Some critics like to point out that we don't know what Marlowe might have done had he lived to enjoy as long a career as the first-place playwright. But we can to a reasonable extent extrapolate from Shakespeare's earliest work the greatness that was to come. From Marlowe's work, it's hard to see that he would have produced anything else but more of the same. In Shakespeare's Henry VI, there is an overpowering sense of emerging yet still uneven craftsmanship. In the Marlowe that I have read, there is the sense of an assured and mature style. Of course, we could endlessly debate hypotheticals, but at the end of the day we can only rely on what talent and fate have given us. We wouldn't have had Shakespeare without Marlowe--at least not the same Shakespeare--but nevertheless W.S.'s work shows some markedly different--and more remarkable--characteristics from its precedent.
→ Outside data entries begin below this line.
-- pv_equiv track=rewrite | github.com/JFlic/EarlhamAI | backend/Retrieve.py | extract_sources
-- ===== SOURCE A (Python) =====
-- from typing import List, Dict, Any, Tuple
--
-- def extract_sources(results: List[Dict]) -> List[Dict]:
--     """
--     Extract source information from search results.
--     This consolidates the source extraction logic.
--     """
--     sources = []
--     for result in results:
--         if result['metadata'].get('source') == 'Enactus Room Dataset.md':
--             source_info = {
--                 "heading": result['metadata'].get('heading', 'Unknown Title'),
--                 "source": result['metadata'].get('source', 'None'),
--                 "url": result['metadata'].get('url', None),
--                 "page": result['metadata'].get('page', None)
--             }
--             sources.append(source_info)
--             break
--         else:
--             source_info = {
--                 "heading": result['metadata'].get('heading', 'Unknown Title'),
--                 "source": result['metadata'].get('source', 'None'),
--                 "url": result['metadata'].get('url', None),
--                 "page": result['metadata'].get('page', None)
--             }
--             sources.append(source_info)
--     return sources
-- ===== SOURCE B (Python) =====
-- def extract_sources(results):
--     idx = next((i for i, r in enumerate(results)
--                 if r['metadata'].get('source') == 'Enactus Room Dataset.md'), None)
--     chosen = results if idx is None else results[:idx + 1]
--     return [{
--         "heading": r['metadata'].get('heading', 'Unknown Title'),
--         "source": r['metadata'].get('source', 'None'),
--         "url": r['metadata'].get('url', None),
--         "page": r['metadata'].get('page', None),
--     } for r in chosen]
-- ===== Notes on version B (the rewrite author's own statement) =====
-- stated objective: alternative
-- what changed: The single loop-with-break and mutable accumulator is replaced by a two-phase decomposition: first locate the cut-off index of the first 'Enactus Room Dataset.md' entry, then map a comprehension over the selected prefix.
import Mathlib
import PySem

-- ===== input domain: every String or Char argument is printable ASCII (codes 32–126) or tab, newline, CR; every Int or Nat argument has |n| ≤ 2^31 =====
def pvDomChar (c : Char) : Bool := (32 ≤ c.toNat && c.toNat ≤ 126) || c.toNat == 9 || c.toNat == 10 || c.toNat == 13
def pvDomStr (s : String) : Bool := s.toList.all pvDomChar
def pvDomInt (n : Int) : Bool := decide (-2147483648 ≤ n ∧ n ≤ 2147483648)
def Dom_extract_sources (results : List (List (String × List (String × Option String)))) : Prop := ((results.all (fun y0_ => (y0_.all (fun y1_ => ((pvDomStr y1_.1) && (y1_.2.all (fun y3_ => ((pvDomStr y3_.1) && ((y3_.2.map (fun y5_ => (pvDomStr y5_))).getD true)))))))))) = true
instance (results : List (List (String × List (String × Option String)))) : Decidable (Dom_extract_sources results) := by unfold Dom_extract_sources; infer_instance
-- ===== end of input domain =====

-- ===== PORT A =====
-- B replaces A's loop-with-break by index-finding + prefix mapping (alternative decomposition, same cost).
-- Equivalence is about return values; where Python A raises KeyError (missing 'metadata' before the
-- cut-off), the port uses .getD [] and the input is excluded by Pre_.

def pvMkInfoA (md : List (String × Option String)) : List (String × Option String) :=
  [("heading", (md.lookup "heading").getD (some "Unknown Title")),
   ("source", (md.lookup "source").getD (some "None")),
   ("url", (md.lookup "url").getD none),
   ("page", (md.lookup "page").getD none)]

def pvLoopA : List (List (String × List (String × Option String))) → List (List (String × Option String)) → List (List (String × Option String))
  | [], sources => sources
  | r :: rest, sources =>
    let md := (r.lookup "metadata").getD []   -- result['metadata']; KeyError case excluded by Pre_
    if (md.lookup "source").getD none = some "Enactus Room Dataset.md" then
      sources ++ [pvMkInfoA md]               -- append then break
    else
      pvLoopA rest (sources ++ [pvMkInfoA md])

def extract_sources (results : List (List (String × List (String × Option String)))) : List (List (String × Option String)) :=
  pvLoopA results []

-- ===== PORT B =====
-- shared with Pre_: the cut-off predicate r['metadata'].get('source') == 'Enactus Room Dataset.md'
def pvIsCut (r : List (String × List (String × Option String))) : Bool :=
  (((r.lookup "metadata").getD []).lookup "source").getD none == some "Enactus Room Dataset.md"

def extract_sources_alt (results : List (List (String × List (String × Option String)))) : List (List (String × Option String)) :=
  let idx := results.findIdx? pvIsCut
  let chosen := match idx with
    | none => results
    | some i => results.take (i + 1)          -- results[:idx+1] with idx ≥ 0
  chosen.map (fun r =>
    let md := (r.lookup "metadata").getD []
    [("heading", (md.lookup "heading").getD (some "Unknown Title")),
     ("source", (md.lookup "source").getD (some "None")),
     ("url", (md.lookup "url").getD none),
     ("page", (md.lookup "page").getD none)])

-- ===== PRECONDITION & SPEC =====
-- Pre_ excludes exactly the inputs where Python A raises KeyError: an entry without a
-- 'metadata' key occurring at or before the first cut-off entry.
def Pre_extract_sources (results : List (List (String × List (String × Option String)))) : Prop :=
  ∀ r ∈ results.takeWhile (fun r => !pvIsCut r), (r.lookup "metadata").isSome = true

instance (results : List (List (String × List (String × Option String)))) : Decidable (Pre_extract_sources results) := by unfold Pre_extract_sources; infer_instance

def pvWitness_extract_sources : (List (List (String × List (String × Option String)))) :=
  [[("metadata", [("heading", some "Rooms"), ("source", some "Enactus Room Dataset.md")])],
   [("metadata", [("source", some "other.md")])]]

def Spec_extract_sources (results : List (List (String × List (String × Option String)))) (out : List (List (String × Option String))) : Prop := out = extract_sources_alt results
instance (results : List (List (String × List (String × Option String)))) (out : List (List (String × Option String))) : Decidable (Spec_extract_sources results out) := by unfold Spec_extract_sources; infer_instance

-- ===== CLAIM (what is proved, stated in full; the proofs are below) =====
def Claim_equal_extract_sources : Prop := ∀ (results : List (List (String × List (String × Option String)))), Dom_extract_sources results → Pre_extract_sources results → Spec_extract_sources results (extract_sources results)

-- ===== LEMMAS AND PROOFS =====

theorem pvLoopA_eq_alt (l : List (List (String × List (String × Option String))))
    (acc : List (List (String × Option String))) :
    pvLoopA l acc = acc ++ extract_sources_alt l := by
  induction l generalizing acc with
  | nil => simp [pvLoopA, extract_sources_alt]
  | cons r rest ih =>
    by_cases h : (((r.lookup "metadata").getD []).lookup "source").getD none = some "Enactus Room Dataset.md"
    · simp [pvLoopA, extract_sources_alt, List.findIdx?_cons, pvIsCut, h, pvMkInfoA]
    · rw [pvLoopA]
      simp only [h, if_false]
      rw [ih]
      have hcut : pvIsCut r = false := by simp [pvIsCut, h]
      unfold extract_sources_alt
      rw [List.findIdx?_cons, hcut]
      cases hfi : rest.findIdx? pvIsCut with
      | none => simp [pvMkInfoA]
      | some i => simp [pvMkInfoA, List.take_succ_cons]

-- ===== VERDICT (by name: the statement is the Claim_ definition above) =====
theorem extract_sources_spec : Claim_equal_extract_sources := by
  intro results _ _
  unfold Spec_extract_sources extract_sources
  simpa using pvLoopA_eq_alt results []
-- pv_equiv track=rewrite | github.com/KimHS0915/programmers-learn-challenges | lv1/mock_exam.py | solution
-- ===== SOURCE A (Python) =====
-- def solution(answers):
--     return_answer = []
--     p1 = [1, 2, 3, 4, 5]
--     p2 = [2, 1, 2, 3, 2, 4, 2, 5]
--     p3 = [3, 3, 1, 1, 2, 2, 4, 4, 5, 5]
--     scores = [0, 0, 0]
--     for i in range(len(answers)):
--         if answers[i] == p1[i%len(p1)]:
--             scores[0] += 1
--         if answers[i] == p2[i%len(p2)]:
--             scores[1] += 1
--         if answers[i] == p3[i%len(p3)]:
--             scores[2] += 1
--     for idx, score in enumerate(scores):
--         if score == max(scores):
--             return_answer.append(idx + 1)
--     return return_answer
-- ===== SOURCE B (Python) =====
-- def _score(answers, p):
--     s = 0
--     rest = p
--     for a in answers:
--         if not rest:
--             rest = p
--         s += a == rest[0]
--         rest = rest[1:]
--     return s
--
--
-- def solution(answers):
--     patterns = [[1, 2, 3, 4, 5],
--                 [2, 1, 2, 3, 2, 4, 2, 5],
--                 [3, 3, 1, 1, 2, 2, 4, 4, 5, 5]]
--     scores = [_score(answers, p) for p in patterns]
--     m = max(scores)
--     return [i + 1 for i, s in enumerate(scores) if s == m]
-- ===== Notes on version B (the rewrite author's own statement) =====
-- stated objective: idiomatic
-- what changed: A's single answer-indexed loop scoring all three patterns at once via i % len(p) modular indexing is replaced by three independent per-pattern passes that rotate the pattern list itself (no index arithmetic), followed by one max computed once instead of inside the selection loop.
import Mathlib
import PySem

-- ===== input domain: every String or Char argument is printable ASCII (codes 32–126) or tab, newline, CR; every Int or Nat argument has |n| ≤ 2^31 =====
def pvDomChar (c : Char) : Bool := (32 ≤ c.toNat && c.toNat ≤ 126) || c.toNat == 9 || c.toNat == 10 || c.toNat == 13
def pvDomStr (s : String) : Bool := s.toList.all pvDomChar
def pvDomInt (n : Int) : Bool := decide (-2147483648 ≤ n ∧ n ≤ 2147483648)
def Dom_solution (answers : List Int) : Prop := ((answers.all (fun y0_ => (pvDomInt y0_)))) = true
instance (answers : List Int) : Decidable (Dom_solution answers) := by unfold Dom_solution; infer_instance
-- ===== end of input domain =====

-- B re-decomposes A's single modulo-indexed loop into three independent per-pattern
-- passes that rotate the pattern list itself (no index arithmetic), then selects the
-- top scorers once; objective: idiomatic/alternative, not faster.

-- ===== PORT A =====
-- one pass over indices i, comparing answers[i] with p_k[i % len(p_k)] for the three
-- patterns at once; indices are always in range, so pyGetD's default 0 is never used
def solution (answers : List Int) : List Int :=
  let p1 : List Int := [1, 2, 3, 4, 5]
  let p2 : List Int := [2, 1, 2, 3, 2, 4, 2, 5]
  let p3 : List Int := [3, 3, 1, 1, 2, 2, 4, 4, 5, 5]
  let scores :=
    (PySem.List.pyRange 0 (answers.length : Int) 1).foldl
      (fun (s : Int × Int × Int) i =>
        let a := PySem.List.pyGetD answers i 0
        ((if a = PySem.List.pyGetD p1 (PySem.Int.mod i 5) 0 then s.1 + 1 else s.1),
         (if a = PySem.List.pyGetD p2 (PySem.Int.mod i 8) 0 then s.2.1 + 1 else s.2.1),
         (if a = PySem.List.pyGetD p3 (PySem.Int.mod i 10) 0 then s.2.2 + 1 else s.2.2)))
      (0, 0, 0)
  let lst : List Int := [scores.1, scores.2.1, scores.2.2]
  (PySem.List.enumerate lst 0).foldl
    (fun acc pr => if pr.2 = ((PySem.List.max? lst id).getD 0) then acc ++ [pr.1 + 1] else acc) []

-- ===== PORT B =====
-- _score: walk the answers once, rotating a suffix of the pattern; the pattern is
-- nonempty, so after the reset `rest` is nonempty and headD's default 0 is never used
def bScore (p : List Int) : List Int → Int → List Int → Int
  | [], s, _ => s
  | a :: xs, s, rest =>
    let rest := if rest.isEmpty then p else rest
    bScore p xs (s + (if a = rest.headD 0 then 1 else 0)) rest.tail

def solution_alt (answers : List Int) : List Int :=
  let patterns : List (List Int) :=
    [[1, 2, 3, 4, 5], [2, 1, 2, 3, 2, 4, 2, 5], [3, 3, 1, 1, 2, 2, 4, 4, 5, 5]]
  let scores := patterns.map (fun p => bScore p answers 0 p)
  let m := ((PySem.List.max? scores id).getD 0)
  (PySem.List.enumerate scores 0).filterMap
    (fun pr => if pr.2 = m then some (pr.1 + 1) else none)

-- ===== PRECONDITION & SPEC =====
def Spec_solution (answers : List Int) (out : List Int) : Prop := out = solution_alt answers
instance (answers : List Int) (out : List Int) : Decidable (Spec_solution answers out) := by unfold Spec_solution; infer_instance

-- ===== CLAIM (what is proved, stated in full; the proofs are below) =====
def Claim_equal_solution : Prop := ∀ (answers : List Int), Dom_solution answers → Spec_solution answers (solution answers)

-- ===== LEMMAS AND PROOFS =====

-- reference count: matches of xs against pattern p starting at offset k
def cnt (p : List Int) : List Int → Nat → Int
  | [], _ => 0
  | a :: xs, k => (if a = p.getD k 0 then 1 else 0) + cnt p xs ((k + 1) % p.length)

theorem lemB (p : List Int) (hp : p ≠ []) :
    ∀ (xs : List Int) (k : Nat) (cur : List Int) (s : Int),
      k < p.length → (if cur.isEmpty then p else cur) = p.drop k →
      bScore p xs s cur = s + cnt p xs k := by
  intro xs
  induction xs with
  | nil => intro k cur s _ _; simp [bScore, cnt]
  | cons a xs ih =>
    intro k cur s hk hcur
    have hL : 0 < p.length := List.length_pos_of_ne_nil hp
    have hhead : (if cur.isEmpty then p else cur).headD 0 = p.getD k 0 := by
      rw [hcur]
      rw [List.drop_eq_getElem_cons hk]
      simp [List.getD, List.getElem?_eq_getElem hk]
    have htail : (if cur.isEmpty then p else cur).tail = p.drop (k + 1) := by
      rw [hcur, List.tail_drop]
    have step : bScore p (a :: xs) s cur
        = bScore p xs (s + (if a = p.getD k 0 then 1 else 0)) (p.drop (k + 1)) := by
      simp only [bScore, hhead, htail]
    rw [step]
    have hk' : (k + 1) % p.length < p.length := Nat.mod_lt _ hL
    have hcur' : (if (p.drop (k + 1)).isEmpty then p else p.drop (k + 1))
        = p.drop ((k + 1) % p.length) := by
      by_cases h : k + 1 < p.length
      · have : ¬ (p.drop (k + 1)).isEmpty := by
          simp [List.isEmpty_iff, List.drop_eq_nil_iff]; omega
        simp [this, Nat.mod_eq_of_lt h]
      · have heq : k + 1 = p.length := by omega
        simp [heq, List.drop_length]
    rw [ih _ _ _ hk' hcur']
    simp [cnt]
    ring
  
theorem selLemma (M : Int) :
    ∀ (l : List (Int × Int)) (acc : List Int),
      l.foldl (fun acc pr => if pr.2 = M then acc ++ [pr.1 + 1] else acc) acc
        = acc ++ l.filterMap (fun pr => if pr.2 = M then some (pr.1 + 1) else none) := by
  intro l
  induction l with
  | nil => intro acc; simp
  | cons x xs ih =>
    intro acc
    by_cases h : x.2 = M <;> simp [List.foldl_cons, h, ih]

-- A's interleaved fold computes the three reference counts at once
theorem lemA :
    ∀ (xs : List Int) (s : Nat) (a1 a2 a3 : Int),
      (PySem.List.enumerate xs (s : Int)).foldl
        (fun (st : Int × Int × Int) pr =>
          ((if pr.2 = PySem.List.pyGetD ([1,2,3,4,5] : List Int) (PySem.Int.mod pr.1 5) 0 then st.1 + 1 else st.1),
           (if pr.2 = PySem.List.pyGetD ([2,1,2,3,2,4,2,5] : List Int) (PySem.Int.mod pr.1 8) 0 then st.2.1 + 1 else st.2.1),
           (if pr.2 = PySem.List.pyGetD ([3,3,1,1,2,2,4,4,5,5] : List Int) (PySem.Int.mod pr.1 10) 0 then st.2.2 + 1 else st.2.2)))
        (a1, a2, a3)
      = (a1 + cnt [1,2,3,4,5] xs (s % 5),
         a2 + cnt [2,1,2,3,2,4,2,5] xs (s % 8),
         a3 + cnt [3,3,1,1,2,2,4,4,5,5] xs (s % 10)) := by
  intro xs
  induction xs with
  | nil => intro s a1 a2 a3; simp [PySem.List.enumerate, cnt]
  | cons a xs ih =>
    intro s a1 a2 a3
    have h5 : PySem.Int.mod (s : Int) 5 = ((s % 5 : Nat) : Int) := by
      exact_mod_cast PySem.Int.mod_natCast s 5
    have h8 : PySem.Int.mod (s : Int) 8 = ((s % 8 : Nat) : Int) := by
      exact_mod_cast PySem.Int.mod_natCast s 8
    have h10 : PySem.Int.mod (s : Int) 10 = ((s % 10 : Nat) : Int) := by
      exact_mod_cast PySem.Int.mod_natCast s 10
    have hs1 : ((s : Int) + 1) = ((s + 1 : Nat) : Int) := by push_cast; ring
    have e5 : (s % 5 + 1) % 5 = (s + 1) % 5 := by omega
    have e8 : (s % 8 + 1) % 8 = (s + 1) % 8 := by omega
    have e10 : (s % 10 + 1) % 10 = (s + 1) % 10 := by omega
    rw [PySem.List.enumerate_cons, List.foldl_cons]
    simp only [h5, h8, h10, PySem.List.pyGetD_natCast]
    rw [hs1, ih]
    simp only [cnt, List.length_cons, List.length_nil]
    norm_num [e5, e8, e10]
    refine ⟨?_, ?_, ?_⟩ <;> split_ifs <;> ring

theorem bscore_eq (p : List Int) (hp : p ≠ []) (xs : List Int) :
    bScore p xs 0 p = cnt p xs 0 := by
  have h := lemB p hp xs 0 p 0 (List.length_pos_of_ne_nil hp) (by
    cases p with
    | nil => exact absurd rfl hp
    | cons b q => simp)
  simpa using h

-- ===== VERDICT (by name: the statement is the Claim_ definition above) =====
theorem solution_spec : Claim_equal_solution := by
  intro answers _
  simp only [Spec_solution, solution, solution_alt, List.map_cons, List.map_nil]
  have hb1 := bscore_eq [1,2,3,4,5] (by simp) answers
  have hb2 := bscore_eq [2,1,2,3,2,4,2,5] (by simp) answers
  have hb3 := bscore_eq [3,3,1,1,2,2,4,4,5,5] (by simp) answers
  have hA := lemA answers 0 0 0 0
  simp only [Nat.cast_zero, Nat.zero_mod, zero_add] at hA
  rw [PySem.List.enumerate_eq_map_pyRange answers 0, List.foldl_map] at hA
  have hA' :
      List.foldl
        (fun (s : Int × Int × Int) i =>
          (if PySem.List.pyGetD answers i 0 = PySem.List.pyGetD [1, 2, 3, 4, 5] (PySem.Int.mod i 5) 0 then s.1 + 1 else s.1,
           if PySem.List.pyGetD answers i 0 = PySem.List.pyGetD [2, 1, 2, 3, 2, 4, 2, 5] (PySem.Int.mod i 8) 0 then s.2.1 + 1 else s.2.1,
           if PySem.List.pyGetD answers i 0 = PySem.List.pyGetD [3, 3, 1, 1, 2, 2, 4, 4, 5, 5] (PySem.Int.mod i 10) 0 then s.2.2 + 1 else s.2.2))
        (0, 0, 0) (PySem.List.pyRange 0 (answers.length : Int) 1)
      = (cnt [1,2,3,4,5] answers 0, cnt [2,1,2,3,2,4,2,5] answers 0,
         cnt [3,3,1,1,2,2,4,4,5,5] answers 0) := hA
  rw [hA']
  simp only [hb1, hb2, hb3]
  rw [selLemma]
  simp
Marlowe himself was a powerful improvement on his own general precedent, the medieval morality tale. One becomes an English major in spite of the medieval morality tale, I like to think. If Marlowe's Faustus borrows a few of the common tropes of the morality tale, it also improves upon them immeasurably, giving us an exciting protagonist who thrills not so much by the lesson his damnation might provide for us but rather by the exhilaration we get to experience vicariously through his transgressions. He pays for the thrills so we don't have to.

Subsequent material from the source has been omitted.